According to the Parkinson's Association Madrid, in 2013, among the contraindications of dry needling some are: patients with cardiovascular problems who use blood-thinning drugs; allergy to the material with which the needle is produced; coagulation problems; immunosuppressed persons and patient who have withdrawn lymph nodes.

Other authors have carried out a systematic review of articles related to therapeutic interventions in PD, such as acupuncture (needle work), electrotherapy, postural exercises and manual therapy, combined with active exercises to reduce pain and improve mouth opening. There were significant improvements in pain with this combination, including in acupuncture [33,34]. The choice of physical therapy for the treatment of PD allows easy self-management, since it is simple and not invasive [34].
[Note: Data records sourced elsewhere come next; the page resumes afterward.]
-- pv_equiv track=rewrite | github.com/idiomaticrefactoring/IdiomatizationLLM | code/ours/loop_else/loop_else_code_instr_node.py | get_blocks_divide_if
-- ===== SOURCE A (Python) =====
-- def get_blocks_divide_if(code):
--     blocks = []
--     current_block = []
--     for line in code.split('\n'):
--         if line.strip() == '':
--             continue
--         if line[0] != ' ':
--             if current_block:
--                 blocks.append((' '.join(current_block[0].split()), '\n'.join(current_block[1:])))
--                 current_block = []
--             current_block.append(line)
--         else:
--             current_block.append(line)
--     if current_block:
--         blocks.append((' '.join(current_block[0].split()), '\n'.join(current_block[1:])))
--     return blocks
-- ===== SOURCE B (Python) =====
-- def get_blocks_divide_if(code):
--     lines = [l for l in code.split('\n') if l.strip() != '']
--     return _chop(lines)
--
--
-- def _chop(lines):
--     if not lines:
--         return []
--     i = 1
--     while i < len(lines) and lines[i][0] == ' ':
--         i += 1
--     return [(' '.join(lines[0].split()), '\n'.join(lines[1:i]))] + _chop(lines[i:])
-- ===== Notes on version B (the rewrite author's own statement) =====
-- stated objective: simpler
-- what changed: Replaced the single accumulator-flush loop (blocks + current_block state) by three separate phases: filter out blank lines once, then recursively chop the filtered list at each unindented line into (header, body) blocks.
import Mathlib
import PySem

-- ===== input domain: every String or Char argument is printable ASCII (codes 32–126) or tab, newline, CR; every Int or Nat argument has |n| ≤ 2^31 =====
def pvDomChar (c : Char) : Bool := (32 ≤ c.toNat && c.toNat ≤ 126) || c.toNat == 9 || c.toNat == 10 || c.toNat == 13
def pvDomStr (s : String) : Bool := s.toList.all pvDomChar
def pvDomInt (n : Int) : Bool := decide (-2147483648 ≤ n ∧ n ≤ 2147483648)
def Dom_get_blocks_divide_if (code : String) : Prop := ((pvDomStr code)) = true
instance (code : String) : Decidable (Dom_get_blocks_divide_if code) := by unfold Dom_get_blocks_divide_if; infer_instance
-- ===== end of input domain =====

-- B replaces A's accumulator-flush loop by three phases (filter blanks, then recursively
-- chop at unindented lines); same output, chosen for simplicity, not speed.

-- ===== PORT A =====
-- 'if current_block: blocks.append((' '.join(cb[0].split()), '\n'.join(cb[1:])))'
def pvFlushA (blocks : List (String × String)) (cur : List String) : List (String × String) :=
  match cur with
  | [] => blocks
  | h :: t => blocks ++ [(PySem.Str.join " " (PySem.Str.split₀ h), PySem.Str.join "\n" t)]

-- one iteration of A's 'for line in code.split('\n')' loop, state = (blocks, current_block)
def pvStepA (st : List (String × String) × List String) (line : String) :
    List (String × String) × List String :=
  if PySem.Str.strip line = "" then st
  else if PySem.Str.pyGet? line 0 ≠ some ' ' then (pvFlushA st.1 st.2, [line])
  else (st.1, st.2 ++ [line])

def get_blocks_divide_if (code : String) : List (String × String) :=
  let st := ((PySem.Str.split? code "\n").getD []).foldl pvStepA ([], [])
  pvFlushA st.1 st.2

-- ===== PORT B =====
def pvIndented (line : String) : Bool := PySem.Str.pyGet? line 0 == some ' '

-- Source B's _chop: inner while scans the indented body, recurse on the rest
def pvChop : List String → List (String × String)
  | [] => []
  | h :: t =>
      (PySem.Str.join " " (PySem.Str.split₀ h), PySem.Str.join "\n" (t.takeWhile pvIndented))
        :: pvChop (t.dropWhile pvIndented)
termination_by ls => ls.length
decreasing_by simp only [List.length_cons]; exact Nat.lt_succ_of_le (List.length_dropWhile_le _ _)

def get_blocks_divide_if_alt (code : String) : List (String × String) :=
  pvChop (((PySem.Str.split? code "\n").getD []).filter (fun l => PySem.Str.strip l != ""))

-- ===== PRECONDITION & SPEC =====
def Spec_get_blocks_divide_if (code : String) (out : List (String × String)) : Prop := out = get_blocks_divide_if_alt code
instance (code : String) (out : List (String × String)) : Decidable (Spec_get_blocks_divide_if code out) := by unfold Spec_get_blocks_divide_if; infer_instance

-- ===== CLAIM (what is proved, stated in full; the proofs are below) =====
def Claim_equal_get_blocks_divide_if : Prop := ∀ (code : String), Dom_get_blocks_divide_if code → Spec_get_blocks_divide_if code (get_blocks_divide_if code)

-- ===== LEMMAS AND PROOFS =====

theorem pvChop_cons (h : String) (t : List String) :
    pvChop (h :: t) =
      (PySem.Str.join " " (PySem.Str.split₀ h), PySem.Str.join "\n" (t.takeWhile pvIndented))
        :: pvChop (t.dropWhile pvIndented) := by
  rw [pvChop]

-- A's loop ignores blank lines, so folding over the filtered list is the same
theorem foldA_filter (lines : List String) (st : List (String × String) × List String) :
    lines.foldl pvStepA st =
      (lines.filter (fun l => PySem.Str.strip l != "")).foldl pvStepA st := by
  induction lines generalizing st with
  | nil => rfl
  | cons l rest ih =>
      by_cases h : PySem.Str.strip l = ""
      · simp [h, List.foldl_cons, pvStepA, ih]
      · simp [h, List.foldl_cons, ih]

-- invariant of A's loop on blank-free lines, phrased against B's pvChop
theorem foldA_inv (lines : List String) (hnb : ∀ l ∈ lines, PySem.Str.strip l ≠ "")
    (blocks : List (String × String)) (hd : String) (t : List String) :
    pvFlushA (lines.foldl pvStepA (blocks, hd :: t)).1 (lines.foldl pvStepA (blocks, hd :: t)).2 =
      blocks ++ (PySem.Str.join " " (PySem.Str.split₀ hd),
                 PySem.Str.join "\n" (t ++ lines.takeWhile pvIndented))
        :: pvChop (lines.dropWhile pvIndented) := by
  induction lines generalizing blocks hd t with
  | nil => simp [pvFlushA, pvChop]
  | cons l rest ih =>
      have hl : PySem.Str.strip l ≠ "" := hnb l (by simp)
      have hrest : ∀ x ∈ rest, PySem.Str.strip x ≠ "" := fun x hx => hnb x (by simp [hx])
      rw [List.foldl_cons]
      by_cases hc : PySem.Str.pyGet? l 0 = some ' '
      · have hind : pvIndented l = true := by simp [pvIndented]; simpa using hc
        have e1 : pvStepA (blocks, hd :: t) l = (blocks, hd :: (t ++ [l])) := by
          unfold pvStepA
          rw [if_neg hl, if_neg (not_not.mpr hc)]
          rfl
        rw [e1, ih hrest blocks hd (t ++ [l])]
        simp [hind, List.append_assoc]
      · have hind : pvIndented l = false := by
          simp only [pvIndented, beq_eq_false_iff_ne, ne_eq]
          simpa using hc
        have e1 : pvStepA (blocks, hd :: t) l = (pvFlushA blocks (hd :: t), [l]) := by
          unfold pvStepA
          rw [if_neg hl, if_pos hc]
        rw [e1, ih hrest (pvFlushA blocks (hd :: t)) l []]
        simp [pvFlushA, hind, pvChop_cons]

-- ===== VERDICT (by name: the statement is the Claim_ definition above) =====
theorem get_blocks_divide_if_spec : Claim_equal_get_blocks_divide_if := by
  intro code _
  show get_blocks_divide_if code = get_blocks_divide_if_alt code
  unfold get_blocks_divide_if get_blocks_divide_if_alt
  rw [foldA_filter]
  have hnb : ∀ l ∈ (((PySem.Str.split? code "\n").getD []).filter (fun l => PySem.Str.strip l != "")),
      PySem.Str.strip l ≠ "" := by
    intro l hl
    have := List.of_mem_filter hl
    simpa using this
  cases hFc : (((PySem.Str.split? code "\n").getD []).filter (fun l => PySem.Str.strip l != "")) with
  | nil => simp [pvFlushA, pvChop]
  | cons h t =>
      rw [hFc] at hnb
      have hh : PySem.Str.strip h ≠ "" := hnb h (by simp)
      have ht : ∀ l ∈ t, PySem.Str.strip l ≠ "" := fun l hl => hnb l (by simp [hl])
      have hstep : pvStepA ([], []) h = ([], [h]) := by
        unfold pvStepA
        rw [if_neg hh]
        by_cases hc : PySem.Str.pyGet? h 0 = some ' '
        · rw [if_neg (not_not.mpr hc)]
          rfl
        · rw [if_pos hc]
          simp [pvFlushA]
      rw [List.foldl_cons, hstep, foldA_inv t ht [] h [], pvChop_cons]
      simp
-- pv_equiv track=rewrite | github.com/wpgrant/aoc | 2023/12a.py | getCombos
-- ===== SOURCE A (Python) =====
-- def generateCombos(combos):
--   # Find first ? position
--   pos = combos[0].find('?')
--   newCombos = []
--   # Add new combos
--   for combo in combos:
--     newPound = combo[:pos] + "#" + combo[pos+1:]
--     newCombos.append(newPound)
--     newPeriod = combo[:pos] + "." + combo[pos+1:]
--     newCombos.append(newPeriod)
--   return(newCombos)
--
-- def getCombos(part):
--   # We will get a pattern, let's say
--   #   ..#??#..
--   # We will turn this into combos:
--   #   ..####..
--   #   ..#..#..
--   #   ..##.#..
--   #   ..#.##..
--   combos = []
--   combos.append(part)
--   stillQuestions = True
--   while stillQuestions:
--     stillQuestions = False
--     for combo in combos:
--       if combo.find('?') >= 0:
--         stillQuestions = True
--         break
--     if stillQuestions:
--       combos = generateCombos(combos)
--   return combos
-- ===== SOURCE B (Python) =====
-- def getCombos(part):
--   # Build the combos right-to-left in one pass: each character either fixes
--   # itself onto every suffix-combo, or ('?') branches into '#' and '.'.
--   combos = ['']
--   for ch in reversed(part):
--     if ch == '?':
--       combos = ['#' + rest for rest in combos] + ['.' + rest for rest in combos]
--     else:
--       combos = [ch + rest for rest in combos]
--   return combos
-- ===== Notes on version B (the rewrite author's own statement) =====
-- stated objective: simpler
-- what changed: Replaced A's breadth-first while-loop that repeatedly rescans and rebuilds the whole combo list (one pass per '?') by a single right-to-left fold over the characters that extends every suffix-combo by one character (branching at '?'), producing the same list in the same order.
import Mathlib
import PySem

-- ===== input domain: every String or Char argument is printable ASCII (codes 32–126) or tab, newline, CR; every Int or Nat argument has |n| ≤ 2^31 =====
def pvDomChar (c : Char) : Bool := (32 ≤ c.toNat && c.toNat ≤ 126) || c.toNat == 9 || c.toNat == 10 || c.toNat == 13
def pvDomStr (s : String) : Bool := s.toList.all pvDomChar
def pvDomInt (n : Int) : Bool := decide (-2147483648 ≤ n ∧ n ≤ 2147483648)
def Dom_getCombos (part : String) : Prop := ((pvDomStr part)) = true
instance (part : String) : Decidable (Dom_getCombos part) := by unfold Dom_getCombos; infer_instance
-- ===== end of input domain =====

-- B replaces A's breadth-first rescan-and-rebuild while-loop by a single right-to-left
-- pass over the characters (simpler; same output list in the same order).

-- ===== PORT A =====
-- generateCombos, on the List Char level (strings enter via toList and leave via
-- String.ofList; the string primitives are the PySem.Chars definitions).
def generateCombosL (combos : List (List Char)) : List (List Char) :=
  match combos with
  | [] => []  -- unreachable from getCombos: Python raises IndexError on combos[0] here
  | c0 :: _ =>
    -- pos = combos[0].find('?')
    let pos : Int := PySem.Chars.find c0 ['?']
    combos.foldl (fun newCombos combo =>
      let newPound := PySem.Chars.slice combo none (some pos) ++ ['#'] ++
                      PySem.Chars.slice combo (some (pos + 1)) none
      let newCombos := newCombos ++ [newPound]
      let newPeriod := PySem.Chars.slice combo none (some pos) ++ ['.'] ++
                       PySem.Chars.slice combo (some (pos + 1)) none
      newCombos ++ [newPeriod]) []

-- the while loop; fuel is only a totality guard (part.length + 1 always suffices,
-- since each iteration replaces one '?' in every combo)
def getCombosLoop (fuel : Nat) (combos : List (List Char)) : List (List Char) :=
  match fuel with
  | 0 => combos
  | f + 1 =>
    -- for combo in combos: if combo.find('?') >= 0: stillQuestions = True; break
    let stillQuestions := combos.any (fun combo => decide (0 ≤ PySem.Chars.find combo ['?']))
    if stillQuestions then getCombosLoop f (generateCombosL combos) else combos

def getCombos (part : String) : List String :=
  (getCombosLoop (part.toList.length + 1) [part.toList]).map String.ofList

-- ===== PORT B =====
def getCombos_alt (part : String) : List String :=
  (part.toList.reverse.foldl (fun combos ch =>
      if ch = '?' then combos.map ('#' :: ·) ++ combos.map ('.' :: ·)
      else combos.map (ch :: ·)) [[]]).map String.ofList

-- ===== PRECONDITION & SPEC =====
def Spec_getCombos (part : String) (out : List String) : Prop := out = getCombos_alt part
instance (part : String) (out : List String) : Decidable (Spec_getCombos part out) := by unfold Spec_getCombos; infer_instance

-- ===== CLAIM (what is proved, stated in full; the proofs are below) =====
def Claim_equal_getCombos : Prop := ∀ (part : String), Dom_getCombos part → Spec_getCombos part (getCombos part)

-- ===== LEMMAS AND PROOFS =====

-- the recursion B's fold computes (foldr form); used only in the proofs
def expand : List Char → List (List Char)
  | [] => [[]]
  | c :: cs =>
    if c = '?' then (expand cs).map ('#' :: ·) ++ (expand cs).map ('.' :: ·)
    else (expand cs).map (c :: ·)

lemma alt_eq_expand (part : String) :
    getCombos_alt part = (expand part.toList).map String.ofList := by
  unfold getCombos_alt
  rw [List.foldl_reverse]
  congr 1
  induction part.toList with
  | nil => rfl
  | cons c cs ih => simp [expand, List.foldr_cons, ih]

lemma expand_no_q {c : List Char} (h : '?' ∉ c) : expand c = [c] := by
  induction c with
  | nil => rfl
  | cons a cs ih =>
    simp only [List.mem_cons, not_or] at h
    simp [expand, Ne.symm h.1, ih h.2]

lemma expand_split (pre post : List Char) (h : '?' ∉ pre) :
    expand (pre ++ '?' :: post) =
      expand (pre ++ '#' :: post) ++ expand (pre ++ '.' :: post) := by
  induction pre with
  | nil => simp [expand]
  | cons a pre ih =>
    simp only [List.mem_cons, not_or] at h
    simp [expand, Ne.symm h.1, ih h.2, List.map_append]

-- the '?'-mask of a combo; A's loop keeps it equal across all combos
def maskQ (c : List Char) : List Bool := c.map (· == '?')

lemma q_mem_iff (l : List Char) : true ∈ maskQ l ↔ '?' ∈ l := by
  simp [maskQ, List.mem_map]

-- first '?' of c: find returns its index p, nothing before it is '?'
lemma findQ (c : List Char) (h : '?' ∈ c) :
    ∃ p : Nat, PySem.Chars.find c ['?'] = (p : Int) ∧
      '?' ∉ c.take p ∧ c.drop p = '?' :: c.drop (p + 1) := by
  have hinf : ['?'] <:+: c := (List.singleton_infix_iff _ _).mpr h
  have h0 : 0 ≤ PySem.Chars.find c ['?'] := (PySem.Chars.find_nonneg_iff _ _).mpr hinf
  obtain ⟨hpre, hmin⟩ := PySem.Chars.find_spec (s := c) (sub := ['?']) h0
  refine ⟨(PySem.Chars.find c ['?']).toNat, (Int.toNat_of_nonneg h0).symm, ?_, ?_⟩
  · intro hmem
    obtain ⟨pre, post, hsplit⟩ := List.append_of_mem hmem
    have hlen : pre.length < (PySem.Chars.find c ['?']).toNat := by
      have h1 : (c.take (PySem.Chars.find c ['?']).toNat).length ≤
          (PySem.Chars.find c ['?']).toNat := List.length_take_le _ _
      have h2 : (c.take (PySem.Chars.find c ['?']).toNat).length =
          pre.length + 1 + post.length := by
        rw [hsplit]; simp; omega
      omega
    have hcsplit : c = pre ++ '?' :: (post ++ c.drop (PySem.Chars.find c ['?']).toNat) := by
      conv_lhs => rw [← List.take_append_drop (PySem.Chars.find c ['?']).toNat c]
      rw [hsplit]; simp
    refine hmin pre.length hlen ⟨post ++ c.drop (PySem.Chars.find c ['?']).toNat, ?_⟩
    rw [List.singleton_append]
    conv_rhs => rw [hcsplit]
    exact (List.drop_left' rfl).symm
  · obtain ⟨t, ht⟩ := hpre
    rw [List.singleton_append] at ht
    have hd : c.drop (PySem.Chars.find c ['?']).toNat = '?' :: t := ht.symm
    rw [hd]
    congr 1
    have h3 := congrArg List.tail hd
    have h4 : c.drop ((PySem.Chars.find c ['?']).toNat + 1) = t := by
      simpa [List.tail_drop] using h3
    exact h4.symm

-- substituting a non-'?' character at position p flips the mask bit there
lemma maskQ_subst (c : List Char) (p : Nat) (x : Char) (hx : (x == '?') = false) :
    maskQ (c.take p ++ x :: c.drop (p + 1)) =
      (maskQ c).take p ++ false :: (maskQ c).drop (p + 1) := by
  simp [maskQ, List.map_take, List.map_drop, hx]

-- a combo with the same mask as c0 splits at the same first-'?' position
lemma decomp_of_mask (c c0 : List Char) (p : Nat) (hm : maskQ c = maskQ c0)
    (hpre0 : '?' ∉ c0.take p) (hdrop0 : c0.drop p = '?' :: c0.drop (p + 1)) :
    '?' ∉ c.take p ∧ c.drop p = '?' :: c.drop (p + 1) := by
  have hmt : maskQ (c.take p) = maskQ (c0.take p) := by
    simp only [maskQ, List.map_take]
    exact congrArg (List.take p) hm
  have hmd : maskQ (c.drop p) = maskQ (c0.drop p) := by
    simp only [maskQ, List.map_drop]
    exact congrArg (List.drop p) hm
  constructor
  · intro hmem
    exact hpre0 ((q_mem_iff _).mp (by rw [← hmt]; exact (q_mem_iff _).mpr hmem))
  · rw [hdrop0] at hmd
    cases hcd : c.drop p with
    | nil => rw [hcd] at hmd; simp [maskQ] at hmd
    | cons x t =>
      rw [hcd] at hmd
      simp only [maskQ, List.map_cons, List.cons.injEq] at hmd
      have hx : x = '?' := by
        have := hmd.1; simpa [beq_iff_eq] using this
      have ht : t = c.drop (p + 1) := by
        have := congrArg List.tail hcd
        simpa [List.tail_drop] using this.symm
      rw [hx, ht]

lemma c0_split (c0 : List Char) (p : Nat) (hdrop0 : c0.drop p = '?' :: c0.drop (p + 1)) :
    c0 = c0.take p ++ '?' :: c0.drop (p + 1) := by
  conv_lhs => rw [← List.take_append_drop p c0]
  rw [hdrop0]

-- generateCombos on nonempty combos, with the head's first-'?' index p
lemma genCombos_eq (c0 : List Char) (rest : List (List Char)) (p : Nat)
    (hfind : PySem.Chars.find c0 ['?'] = (p : Int)) :
    generateCombosL (c0 :: rest) =
      (c0 :: rest).flatMap (fun c =>
        [c.take p ++ '#' :: c.drop (p + 1), c.take p ++ '.' :: c.drop (p + 1)]) := by
  have hcast : (p : Int) + 1 = ((p + 1 : Nat) : Int) := by push_cast; ring
  simp only [generateCombosL, hfind, hcast, PySem.Chars.slice_eq_listSlice,
    PySem.List.slice_to_natCast, PySem.List.slice_from_natCast]
  rw [show (fun (newCombos : List (List Char)) (combo : List Char) =>
      newCombos ++ [combo.take p ++ ['#'] ++ combo.drop (p + 1)] ++
        [combo.take p ++ ['.'] ++ combo.drop (p + 1)]) =
      (fun acc combo => acc ++ [combo.take p ++ '#' :: combo.drop (p + 1),
        combo.take p ++ '.' :: combo.drop (p + 1)]) from by
    funext acc combo; simp [List.append_assoc]]
  rw [PySem.List.foldl_append_eq_flatMap]
  simp

-- the invariant lemma: on combos with a shared mask whose head has k '?'s,
-- A's loop (with enough fuel) produces exactly the expand of every combo, in order
lemma loop_eq (k : Nat) : ∀ (fuel : Nat) (c0 : List Char) (rest : List (List Char)),
    k < fuel →
    (∀ c ∈ c0 :: rest, maskQ c = maskQ c0) →
    c0.count '?' = k →
    getCombosLoop fuel (c0 :: rest) = (c0 :: rest).flatMap expand := by
  induction k with
  | zero =>
    intro fuel c0 rest hf hm hc
    obtain ⟨f, rfl⟩ : ∃ f, fuel = f + 1 := ⟨fuel - 1, by omega⟩
    have hnoq : ∀ c ∈ c0 :: rest, '?' ∉ c := by
      intro c hcmem hq
      have h1 : true ∈ maskQ c0 := by rw [← hm c hcmem]; exact (q_mem_iff _).mpr hq
      exact (List.count_eq_zero.mp hc) ((q_mem_iff _).mp h1)
    have hany : ((c0 :: rest).any fun combo => decide (0 ≤ PySem.Chars.find combo ['?'])) = false := by
      rw [List.any_eq_false]
      intro c hcmem
      have : PySem.Chars.find c ['?'] = -1 := (PySem.Chars.find_eq_neg_one_iff _ _).mpr
        (fun hinf => hnoq c hcmem ((List.singleton_infix_iff _ _).mp hinf))
      simp [this]
    rw [getCombosLoop]
    simp only [hany, if_false, Bool.false_eq_true]
    rw [List.flatMap_congr (g := fun c => [c]) (fun c hcmem => expand_no_q (hnoq c hcmem))]
    simp
  | succ k ih =>
    intro fuel c0 rest hf hm hc
    obtain ⟨f, rfl⟩ : ∃ f, fuel = f + 1 := ⟨fuel - 1, by omega⟩
    have hq0 : '?' ∈ c0 := by
      by_contra hq
      rw [List.count_eq_zero.mpr hq] at hc
      omega
    obtain ⟨p, hfind, hpre0, hdrop0⟩ := findQ c0 hq0
    have hany : ((c0 :: rest).any fun combo => decide (0 ≤ PySem.Chars.find combo ['?'])) = true := by
      simp [List.any_cons, hfind]
    rw [getCombosLoop]
    simp only [hany, if_true]
    rw [genCombos_eq c0 rest p hfind]
    set g := fun c : List Char =>
      [c.take p ++ '#' :: c.drop (p + 1), c.take p ++ '.' :: c.drop (p + 1)] with hg
    have hflat : (c0 :: rest).flatMap g =
        (c0.take p ++ '#' :: c0.drop (p + 1)) ::
          (c0.take p ++ '.' :: c0.drop (p + 1)) :: rest.flatMap g := by
      simp [hg]
    have hsub : ∀ c ∈ c0 :: rest, ∀ x : Char, (x == '?') = false →
        maskQ (c.take p ++ x :: c.drop (p + 1)) =
          maskQ (c0.take p ++ '#' :: c0.drop (p + 1)) := by
      intro c hcmem x hx
      rw [maskQ_subst c p x hx, maskQ_subst c0 p '#' (by decide), hm c hcmem]
    have hcnt : (c0.take p ++ '#' :: c0.drop (p + 1)).count '?' = k := by
      have h1 : c0.count '?' = k + 1 := hc
      rw [c0_split c0 p hdrop0] at h1
      simp [List.count_append] at h1 ⊢
      omega
    have hinv : ∀ c ∈ (c0.take p ++ '#' :: c0.drop (p + 1)) ::
        (c0.take p ++ '.' :: c0.drop (p + 1)) :: rest.flatMap g,
        maskQ c = maskQ (c0.take p ++ '#' :: c0.drop (p + 1)) := by
      intro c hcmem
      rcases List.mem_cons.mp hcmem with rfl | hcmem
      · rfl
      rcases List.mem_cons.mp hcmem with rfl | hcmem
      · exact hsub c0 (List.mem_cons_self) '.' (by decide)
      · obtain ⟨d, hd, hcd⟩ := List.mem_flatMap.mp hcmem
        rcases List.mem_cons.mp hcd with rfl | hcd
        · exact hsub d (List.mem_cons_of_mem _ hd) '#' (by decide)
        rcases List.mem_cons.mp hcd with rfl | hcd
        · exact hsub d (List.mem_cons_of_mem _ hd) '.' (by decide)
        · simp at hcd
    rw [hflat, ih f _ _ (by omega) hinv hcnt, ← hflat, List.flatMap_assoc]
    apply List.flatMap_congr
    intro c hcmem
    obtain ⟨hpre, hdrop⟩ := decomp_of_mask c c0 p (hm c hcmem) hpre0 hdrop0
    have hcsplit := c0_split c p hdrop
    conv_rhs => rw [hcsplit]
    rw [expand_split _ _ hpre]
    simp [hg]

-- ===== VERDICT (by name: the statement is the Claim_ definition above) =====
theorem getCombos_spec : Claim_equal_getCombos := by
  intro part _
  unfold Spec_getCombos getCombos
  rw [alt_eq_expand]
  rw [loop_eq (part.toList.count '?') (part.toList.length + 1) part.toList []
    (by have := List.count_le_length (l := part.toList) (a := '?'); omega)
    (by intro c hcmem; rw [List.mem_singleton.mp hcmem])
    rfl]
  simp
According to the work of Cumming et al. [7], the nature of the substance injected into wet needling makes no difference in the final result, just as wet needling is not therapeutically superior to dry. And, furthermore, injection of substances into the needle can cause irritation in the region, or even anesthetize the area, masking the treatment result [35-38].

Conclusion

According to the literary findings, the technique of dry needling presented significant statistical results in most of the studies, being an important tool for the treatment of the trigger point.